Liquidationism - Juan Conatz

Submitted by Juan Conatz on March 1, 2015

Wrote most of this around July 2012 or so. Sort of lost interest in it, not sure where I was going, and I think I was mostly jumping into the middle of a heated conversation that happened without me. Some of the ideas and wording I don't agree with and some of it I feel even stronger on. I still think there is space for an IWW centered critique/pushback of political organization (socialist or anarchist), though.

Intro

Recently, I wrote a pretty short blogpost, listing some of the problems in current anarchist political organization in the United States. These things could just be inherent to formal political organization in general, but I don’t know. Most of it was based on conversations had with some members of Wild Rose Collective during the time I was a member. Some of it also came from discussions with former members of the Workers Solidarity Alliance, of which I am also a former member. Because of where it comes from, the blogpost can be seen in two ways; either ‘It’s time to get actually serious.’ or ‘Formal political organization isn’t useful’. Personal preferences sway me to the latter, although ‘isn’t useful’ is a pretty strong assessment. Some comrades know my sympathies to lie with the latter, and part of their response has included contesting the admittedly vague alternative indicated.

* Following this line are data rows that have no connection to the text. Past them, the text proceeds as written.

-- pv_equiv track=rewrite | github.com/kiryong-lee/Algorithm | programmers/42579.py | solution
-- ===== SOURCE A (Python) =====
-- def solution(genres, plays):
--
--     order = dict()
--     for g, p in zip(genres, plays):
--         if g in order:
--             order[g] += p
--         else:
--             order[g] = p
--
--     answer = []
--     while len(order) != 0:
--         genre = max(order, key=order.get)
--         f, s = -1, -1
--         for i, g in enumerate(genres):
--             if genre == g:
--                 if f == -1:
--                     f = i
--                 elif plays[f] >= plays[i]:
--                     if s == -1 or plays[s] < plays[i]:
--                         s = i
--                 elif plays[f] < plays[i]:
--                     s = f
--                     f = i
--         answer.append(f)
--         if s != -1:
--             answer.append(s)
--
--         del(order[genre])
--
--     return answer
-- ===== SOURCE B (Python) =====
-- def solution(genres, plays):
--     # group song indices by genre (dict keeps first-appearance order of genres)
--     groups = {}
--     for i, g in enumerate(genres):
--         groups.setdefault(g, []).append(i)
--     # genres ordered by total plays, descending; ties keep first-appearance order (stable sort)
--     ranked = sorted(groups, key=lambda g: -sum(plays[i] for i in groups[g]))
--     # within a genre: top-2 indices by plays, descending; ties keep lower index (stable sort)
--     answer = []
--     for g in ranked:
--         answer.extend(sorted(groups[g], key=lambda i: -plays[i])[:2])
--     return answer
-- ===== Notes on version B (the rewrite author's own statement) =====
-- stated objective: faster
-- what changed: A rescans the whole genre list and recomputes a max over the remaining dict once per genre (selection-style); B groups indices by genre in one pass, sorts the genres once by descending total plays and each group once by descending plays, taking the top two per group.
-- outside the precondition, e.g. on solution(['a'], []): A returns [], B raises IndexError; on solution(['a', 'b'], [5]): A returns [0], B raises IndexError
import Mathlib
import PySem

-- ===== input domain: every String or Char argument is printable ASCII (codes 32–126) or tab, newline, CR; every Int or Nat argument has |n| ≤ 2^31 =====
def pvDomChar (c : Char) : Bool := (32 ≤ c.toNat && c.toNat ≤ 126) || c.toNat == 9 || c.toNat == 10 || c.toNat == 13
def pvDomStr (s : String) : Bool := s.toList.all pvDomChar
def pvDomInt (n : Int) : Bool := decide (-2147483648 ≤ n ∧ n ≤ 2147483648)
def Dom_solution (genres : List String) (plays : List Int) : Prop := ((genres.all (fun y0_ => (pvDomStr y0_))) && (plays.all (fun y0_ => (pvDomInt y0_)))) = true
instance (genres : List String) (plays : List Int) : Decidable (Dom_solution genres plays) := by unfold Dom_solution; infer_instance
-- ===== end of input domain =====

-- B groups song indices by genre once and replaces A's per-genre rescans and repeated dict maxima
-- by two stable sorts (genres by descending total plays, each group by descending plays, top two kept).

-- ===== PORT A =====

-- the body of A's inner `if genre == g:` block (state fs = (f, s), current index i)
def aCore (plays : List Int) (fs : Int × Int) (i : Int) : Int × Int :=
  if fs.1 = -1 then (i, fs.2)
  else if PySem.List.pyGetD plays fs.1 0 ≥ PySem.List.pyGetD plays i 0 then
    (if fs.2 = -1 ∨ PySem.List.pyGetD plays fs.2 0 < PySem.List.pyGetD plays i 0 then (fs.1, i) else fs)
  else if PySem.List.pyGetD plays fs.1 0 < PySem.List.pyGetD plays i 0 then (i, fs.1)
  else fs

def aStep (genre : String) (plays : List Int) (fs : Int × Int) (p : Int × String) : Int × Int :=
  if genre == p.2 then aCore plays fs p.1 else fs

-- A's `for i, g in enumerate(genres)` scan for one genre
def aScan (genres : List String) (plays : List Int) (genre : String) : Int × Int :=
  (PySem.List.enumerate genres).foldl (aStep genre plays) (-1, -1)

-- A's first loop: order[g] += p / order[g] = p over zip(genres, plays)
def aBuild (genres : List String) (plays : List Int) : PySem.Dict String Int :=
  (genres.zip plays).foldl
    (fun d gp => if d.contains gp.1 then d.insert gp.1 (d.getD gp.1 0 + gp.2) else d.insert gp.1 gp.2)
    PySem.Dict.empty

-- answer.append(f); if s != -1: answer.append(s)
def aEmit (fs : Int × Int) : List Int := fs.1 :: (if fs.2 ≠ -1 then [fs.2] else [])

-- termination fact for A's `while len(order) != 0` loop (cited by aLoop's decreasing_by)
theorem dict_size_erase_lt {ν : Type} (d : PySem.Dict String ν) (m : String)
    (h : m ∈ d.keys) : (d.erase m).size < d.size := by
  obtain ⟨p, hp, hpm⟩ := List.mem_map.1 h
  simp only [PySem.Dict.size, PySem.Dict.erase]
  exact List.length_filter_lt_length_iff_exists.2 ⟨p, hp, by simp [hpm]⟩

-- A's while loop: pick the max-total genre, scan it, delete it
def aLoop (genres : List String) (plays : List Int) (d : PySem.Dict String Int) : List Int :=
  match hm : PySem.List.max? d.keys (fun g => d.getD g 0) with
  | none => []
  | some genre =>
      aEmit (aScan genres plays genre) ++ aLoop genres plays (d.erase genre)
termination_by d.size
decreasing_by exact dict_size_erase_lt d genre (PySem.List.max?_mem hm)

def solution (genres : List String) (plays : List Int) : List Int :=
  aLoop genres plays (aBuild genres plays)

-- ===== PORT B =====

-- groups.setdefault(g, []).append(i) over enumerate(genres)
def bGroups (genres : List String) : PySem.Dict String (List Int) :=
  (PySem.List.enumerate genres).foldl (fun d p => d.modify p.2 [] (· ++ [p.1])) PySem.Dict.empty

-- sum(plays[i] for i in groups[g])
def bTotal (plays : List Int) (groups : PySem.Dict String (List Int)) (g : String) : Int :=
  (((groups.getD g []).map (fun i => PySem.List.pyGetD plays i 0))).sum

def solution_alt (genres : List String) (plays : List Int) : List Int :=
  let groups := bGroups genres
  let ranked := PySem.List.sorted groups.keys (fun g => -(bTotal plays groups g)) false
  ranked.flatMap (fun g =>
    (PySem.List.sorted (groups.getD g []) (fun i => -(PySem.List.pyGetD plays i 0)) false).take 2)

-- ===== PRECONDITION & SPEC =====
-- Pre_ excludes inputs where plays is shorter than genres: there A's inner scan indexes plays[i]
-- past the end (IndexError) except in degenerate truncation cases where its value is accidental,
-- and B itself raises IndexError on all of them.
def Pre_solution (genres : List String) (plays : List Int) : Prop :=
  genres.length ≤ plays.length
instance (genres : List String) (plays : List Int) : Decidable (Pre_solution genres plays) := by
  unfold Pre_solution; infer_instance

def pvWitness_solution : List String × List Int := (["a", "b", "a"], [5, 6, 7])

def Spec_solution (genres : List String) (plays : List Int) (out : List Int) : Prop :=
  out = solution_alt genres plays
instance (genres : List String) (plays : List Int) (out : List Int) :
    Decidable (Spec_solution genres plays out) := by unfold Spec_solution; infer_instance

-- ===== CLAIM (what is proved, stated in full; the proofs are below) =====
def Claim_equal_solution : Prop := ∀ (genres : List String) (plays : List Int),
  Dom_solution genres plays → Pre_solution genres plays →
  Spec_solution genres plays (solution genres plays)

-- ===== LEMMAS AND PROOFS =====

-- abbreviation used only by the proofs: one play count
def pw (plays : List Int) (i : Int) : Int := PySem.List.pyGetD plays i 0

-- ---- Dict.erase facts ----
theorem find?_filter_ne {ν : Type} (items : List (String × ν)) (g m : String) (h : g ≠ m) :
    List.find? (fun p => p.1 == g) (items.filter (fun p => !(p.1 == m))) =
    List.find? (fun p => p.1 == g) items := by
  have hmg : (m == g) = false := by simp; exact fun hc => h hc.symm
  induction items with
  | nil => rfl
  | cons p rest ih =>
      by_cases hmm : p.1 = m
      · simp [hmm, List.find?_cons, hmg, ih]
      · by_cases hg : p.1 = g
        · simp [List.filter_cons, hmm, hg, h, List.find?_cons]
        · simp [List.filter_cons, hmm, hg, h, List.find?_cons, ih]

theorem getD_erase_of_ne {ν : Type} (d : PySem.Dict String ν) (dflt : ν) (g m : String)
    (h : g ≠ m) : (d.erase m).getD g dflt = d.getD g dflt := by
  simp [PySem.Dict.getD, PySem.Dict.get?, PySem.Dict.erase, find?_filter_ne _ _ _ h]

theorem keys_erase {ν : Type} (d : PySem.Dict String ν) (m : String) (h : d.keys.Nodup) :
    (d.erase m).keys = d.keys.erase m := by
  have : (d.erase m).keys = d.keys.filter (fun k => !(k == m)) := by
    simp [PySem.Dict.keys, PySem.Dict.erase, List.filter_map, Function.comp_def]
  rw [this, List.Nodup.erase_eq_filter h]
  rfl

-- ---- insertBy facts ----
theorem insertBy_cons_of_before {α : Type} (bf : α → α → Bool) (x y : α) (ys : List α)
    (h : bf x y = true) : PySem.List.insertBy bf x (y :: ys) = x :: y :: ys := by
  simp [PySem.List.insertBy, h]

theorem insertBy_cons_of_not_before {α : Type} (bf : α → α → Bool) (x y : α) (ys : List α)
    (h : bf x y = false) : PySem.List.insertBy bf x (y :: ys) = y :: PySem.List.insertBy bf x ys := by
  simp [PySem.List.insertBy, h]

theorem insertBy_head {α : Type} (bf : α → α → Bool) (x : α) (ys : List α)
    (h : ∀ y ∈ ys, bf x y = true) : PySem.List.insertBy bf x ys = x :: ys := by
  cases ys with
  | nil => rfl
  | cons y t => exact insertBy_cons_of_before _ _ _ _ (h y (by simp))

theorem foldl_insertBy_min {α : Type} (k : α → Int) (xs : List α) :
    ∀ (acc : List α) (m : α), (∀ a ∈ acc, k m ≤ k a) → (∀ b ∈ xs, k m ≤ k b) →
    xs.foldl (fun acc x => PySem.List.insertBy (fun a b => decide (k a < k b)) x acc) (m :: acc) =
    m :: xs.foldl (fun acc x => PySem.List.insertBy (fun a b => decide (k a < k b)) x acc) acc := by
  induction xs with
  | nil => intro acc m _ _; rfl
  | cons b xs ih =>
      intro acc m hacc hxs
      have hb : k m ≤ k b := hxs b (by simp)
      have h1 : PySem.List.insertBy (fun a b => decide (k a < k b)) b (m :: acc) =
          m :: PySem.List.insertBy (fun a b => decide (k a < k b)) b acc :=
        insertBy_cons_of_not_before _ _ _ _ (by simp; omega)
      simp only [List.foldl_cons, h1]
      refine ih _ m ?_ ?_
      · intro a ha
        rcases (PySem.List.mem_insertBy _ b a acc).1 ha with h | h
        · exact h ▸ hb
        · exact hacc a h
      · intro c hc
        exact hxs c (by simp [hc])

-- selection step: a stable ascending sort puts a first minimum in front
theorem sorted_cons_of_firstmin (k : String → Int) (pre suf : List String) (m : String)
    (hpre : ∀ a ∈ pre, k m < k a) (hsuf : ∀ b ∈ suf, k m ≤ k b) :
    PySem.List.sorted (pre ++ m :: suf) k false = m :: PySem.List.sorted (pre ++ suf) k false := by
  have hiB := PySem.List.sorted_eq_foldl_insertBy (pre ++ m :: suf) k
  have hiP := PySem.List.sorted_eq_foldl_insertBy pre k
  have hiC := PySem.List.sorted_eq_foldl_insertBy (pre ++ suf) k
  set ins := fun (acc : List String) (x : String) =>
    PySem.List.insertBy (fun a b => decide (k a < k b)) x acc with hins
  set P := pre.foldl ins [] with hP
  have hmemP : ∀ y ∈ P, y ∈ pre := by
    intro y hy
    have : y ∈ PySem.List.sorted pre k false := by rw [hiP]; exact hy
    exact (PySem.List.mem_sorted pre k false y).1 this
  have h1 : ins P m = m :: P := by
    rw [hins]
    exact insertBy_head _ _ _ (fun y hy => by simp [hpre y (hmemP y hy)])
  calc PySem.List.sorted (pre ++ m :: suf) k false
      = (pre ++ m :: suf).foldl ins [] := hiB
    _ = suf.foldl ins (ins P m) := by rw [List.foldl_append, List.foldl_cons]
    _ = suf.foldl ins (m :: P) := by rw [h1]
    _ = m :: suf.foldl ins P := by
          exact foldl_insertBy_min k suf P m
            (fun a ha => le_of_lt (hpre a (hmemP a ha))) hsuf
    _ = m :: (pre ++ suf).foldl ins [] := by rw [List.foldl_append]
    _ = m :: PySem.List.sorted (pre ++ suf) k false := by rw [hiC]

In the discussions and comments that have branched off ‘Fragmented’, I’ve come to a better understanding of what I’m both for and against. While still somewhat vague and maybe contradictory in places, it’s enough to continue the discussion, which in itself is useful.

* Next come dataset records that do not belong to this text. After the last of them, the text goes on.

-- pv_equiv track=rewrite | github.com/sateigen/mystery-word | mystery_word.py | is_word_complete
-- ===== SOURCE A (Python) =====
-- def is_word_complete(word, guesses):
--     complete_word = []
--     for letter in word:
--         if letter in guesses:
--             complete_word.append(letter)
--     complete_word = sorted(complete_word)
--     word = sorted(list(word))
--     if complete_word == word:
--         return True
--     else:
--         return False
-- ===== SOURCE B (Python) =====
-- def is_word_complete(word, guesses):
--     return all(letter in guesses for letter in word)
-- ===== Notes on version B (the rewrite author's own statement) =====
-- stated objective: simpler
-- what changed: Replaces building a filtered list, sorting both it and the word, and comparing, with a single short-circuiting membership pass over the word (no lists built, no sorting).
import Mathlib
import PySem

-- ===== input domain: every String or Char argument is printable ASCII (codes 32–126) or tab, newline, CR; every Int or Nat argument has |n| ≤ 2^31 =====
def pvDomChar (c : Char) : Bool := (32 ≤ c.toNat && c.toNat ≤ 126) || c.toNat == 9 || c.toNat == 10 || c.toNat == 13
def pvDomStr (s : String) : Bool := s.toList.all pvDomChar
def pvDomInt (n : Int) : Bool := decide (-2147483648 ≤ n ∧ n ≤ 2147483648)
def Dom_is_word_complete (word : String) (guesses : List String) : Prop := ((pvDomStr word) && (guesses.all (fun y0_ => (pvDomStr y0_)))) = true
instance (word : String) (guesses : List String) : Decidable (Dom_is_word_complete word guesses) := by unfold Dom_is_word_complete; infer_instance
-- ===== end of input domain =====

-- B replaces A's build-filter-sort-and-compare with a single short-circuiting membership scan; return value only, no side effects.

-- ===== PORT A =====
def is_word_complete (word : String) (guesses : List String) : Bool :=
  let complete_word : List Char :=
    word.toList.foldl (fun acc letter =>
      if guesses.contains (String.mk [letter]) then acc ++ [letter] else acc) []
  let complete_word := PySem.List.sorted complete_word (fun x => x) false
  let word' := PySem.List.sorted word.toList (fun x => x) false
  if complete_word == word' then true else false

-- ===== PORT B =====
def is_word_complete_alt (word : String) (guesses : List String) : Bool :=
  word.toList.all (fun letter => guesses.contains (String.mk [letter]))

-- ===== PRECONDITION & SPEC =====
def Spec_is_word_complete (word : String) (guesses : List String) (out : Bool) : Prop := out = is_word_complete_alt word guesses
instance (word : String) (guesses : List String) (out : Bool) : Decidable (Spec_is_word_complete word guesses out) := by unfold Spec_is_word_complete; infer_instance

-- ===== CLAIM (what is proved, stated in full; the proofs are below) =====
def Claim_equal_is_word_complete : Prop := ∀ (word : String) (guesses : List String), Dom_is_word_complete word guesses → Spec_is_word_complete word guesses (is_word_complete word guesses)

-- ===== LEMMAS AND PROOFS =====

theorem filter_eq_self_of_perm {l : List Char} {p : Char → Bool}
    (h : (l.filter p).Perm l) : l.filter p = l := by
  have hlen : (l.filter p).length = l.length := h.length_eq
  exact List.Sublist.eq_of_length (l.filter_sublist) hlen

-- ===== VERDICT (by name: the statement is the Claim_ definition above) =====
theorem is_word_complete_spec : Claim_equal_is_word_complete := by
  intro word guesses _
  unfold Spec_is_word_complete is_word_complete is_word_complete_alt
  simp only [PySem.List.foldl_append_if_eq_filter, List.nil_append]
  set p : Char → Bool := fun letter => guesses.contains (String.mk [letter]) with hp
  by_cases h : word.toList.filter p = word.toList
  · rw [h, if_pos (beq_self_eq_true _)]
    exact (List.all_eq_true.mpr (List.filter_eq_self.mp h)).symm
  · have hall : word.toList.all p = false := by
      rw [← Bool.not_eq_true, List.all_eq_true]
      intro hforall
      exact h (List.filter_eq_self.mpr hforall)
    rw [hall, if_neg]
    intro heq
    exact h (filter_eq_self_of_perm
      ((PySem.List.sorted_id_eq_sorted_id_iff_perm _ _).mp (eq_of_beq heq)))
theorem merge_stable_alt_def (sf : List (List String × Int)) (sc : List (List String × List (Int × Int))) :
    merge_stable_alt sf sc =
    (let merged := (PySem.Dict.ofList sf).items.foldl (pvStepB (PySem.Dict.ofList sc)) PySem.Dict.empty
     ((PySem.Dict.ofList (merged.items.map (fun p => (p.1, p.2.1)))).items,
      (PySem.Dict.ofList (merged.items.map (fun p => (p.1, pvCoverageTotal p.2.2)))).items)) := rfl

-- the coupling invariant between A's pair of dicts and B's combined dict
def pvRel (acc : PySem.Dict (List (String × Int)) Int × PySem.Dict (List (String × Int)) (List (Int × Int)))
    (m : PySem.Dict (List (String × Int)) (Int × List (Int × Int))) : Prop :=
  acc.1.items = m.items.map (fun p => (p.1, p.2.1)) ∧
  acc.2.items = m.items.map (fun p => (p.1, p.2.2)) ∧
  m.keys.Nodup

theorem pvRel_keys1 (acc) (m : PySem.Dict (List (String × Int)) (Int × List (Int × Int)))
    (hR : pvRel acc m) : acc.1.keys = m.keys := by
  show acc.1.items.map Prod.fst = m.items.map Prod.fst
  rw [hR.1, List.map_map]
  rfl

theorem pvRel_keys2 (acc) (m : PySem.Dict (List (String × Int)) (Int × List (Int × Int)))
    (hR : pvRel acc m) : acc.2.keys = m.keys := by
  show acc.2.items.map Prod.fst = m.items.map Prod.fst
  rw [hR.2.1, List.map_map]
  rfl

This is intended as a critique of formal political organization as a useful project for anarchists and communists in the United States right now. It’s based on personal experience in the milieu, conversations with other comrades formerly in them and/or just thinking about this stuff on my own. This is not intended to be sectarian, offensive or insulting, nor do I aim to sabotage people’s efforts, burn bridges, hurt feelings or ‘one-up’ anyone. In the last 13 years or so, dozens of groups have popped up with strong sounding statements largely directed at those who don’t engage in formal political organization or find that type of effort worth it. Some of this has been directed at groupings or currents seen as too disorganized, undisciplined or too ‘ultraleft, whether that means insurrectionary anarchists, primitivists, anarcho-syndicalists or whatever variety of communist. Very rarely has there been much of a worthwhile response. Mostly any response comes as sniping comments on a website or from the formerly more common‘post-leftist’ perspective.

In addition, those of us from the milieu who may have a critique that speaks the language of the formal political organizations mostly keep silent and don’t write them out of a fear of making people they respect become mad or offended. The defensiveness is understandable if one remembers the uncomradely and hostile tone from certain camps during the formation of NEFAC in the early 2000s. It’s understandable, but unfortunate.

Points

-The need and usefulness of political organization is directly tied to the existence of fighting organs of the class. If they do not exist, it is the task of ‘pro-revolutionaries’ to build them. But build what kind?

Because most of the documents and groups the POs are influenced from were written at a time of intense struggle, with large mass movements or organizations already existing, the interpretation expresses itself as looking at already existing mass organizations and advocating involvement. However, besides spurts of movements here and there, there are little to speak of. The ones that do exist are so intertwined with the state, capital or non-profit industrial complex as to make them virtually immovable when it comes to pushing them be combative organs of the class with the potential for communist content.

-Political organization has not been shown to assist much with the building of these formations and when they do, the time and energy associated with being involved in a political organization interferes with participating in the building of these formations.

-A sometimes stated purpose and function of political organizations is being the ‘memory of the class’. However, this can be accomplished with publications and blogs, which do not have attached to them large amounts of internal processes, structure, etc that can be a hindrance to building previously mentioned formations.

-One of the primary tasks of anarchists and communists should be gaining organizing skills and experience, as theory should derive from practice. Political organization that does not absolutely prioritize this will tend to degenerate into an email list for people with time to argue on, that you pay to have access to. A political organization that does not prioritize their members gaining organizing skills and experience has a questionable purpose.

-Ideological self-identification is subjectively important, but often has little to do with how someone is oriented in their action. For example, in practice, some Marxists are to the left of some anarchists and some anarchists are to the right of some Trotskyists.

-The IWW is not ‘apolitical’. It is an ultrapolitical expression of an ‘indigenous’ working class experience in North America. It has principles that guide its action and vagueness as an endgoal, similar to nearly all other organizations that claim a label like socialist, anarchist, etc.

-One of the stated primary reasons for political organization has been along the lines of ‘gathering people who agree with each other for common work’. The ‘work’, more often than not, has been limited to the internal functions of the political organization itself, much of it having little to do with what is meant by ‘common work’.

-If the dysfunctional nature of the political organizations are the fault of being spread too thin, it’s hard to see what can change this, other than fighting formations of the class arising.

-The Friends of Durruti are often championed as one of the few shining examples of formal political organization. But they, unlike current FPO’s, did not see themselves as seperate from the CNT-AIT.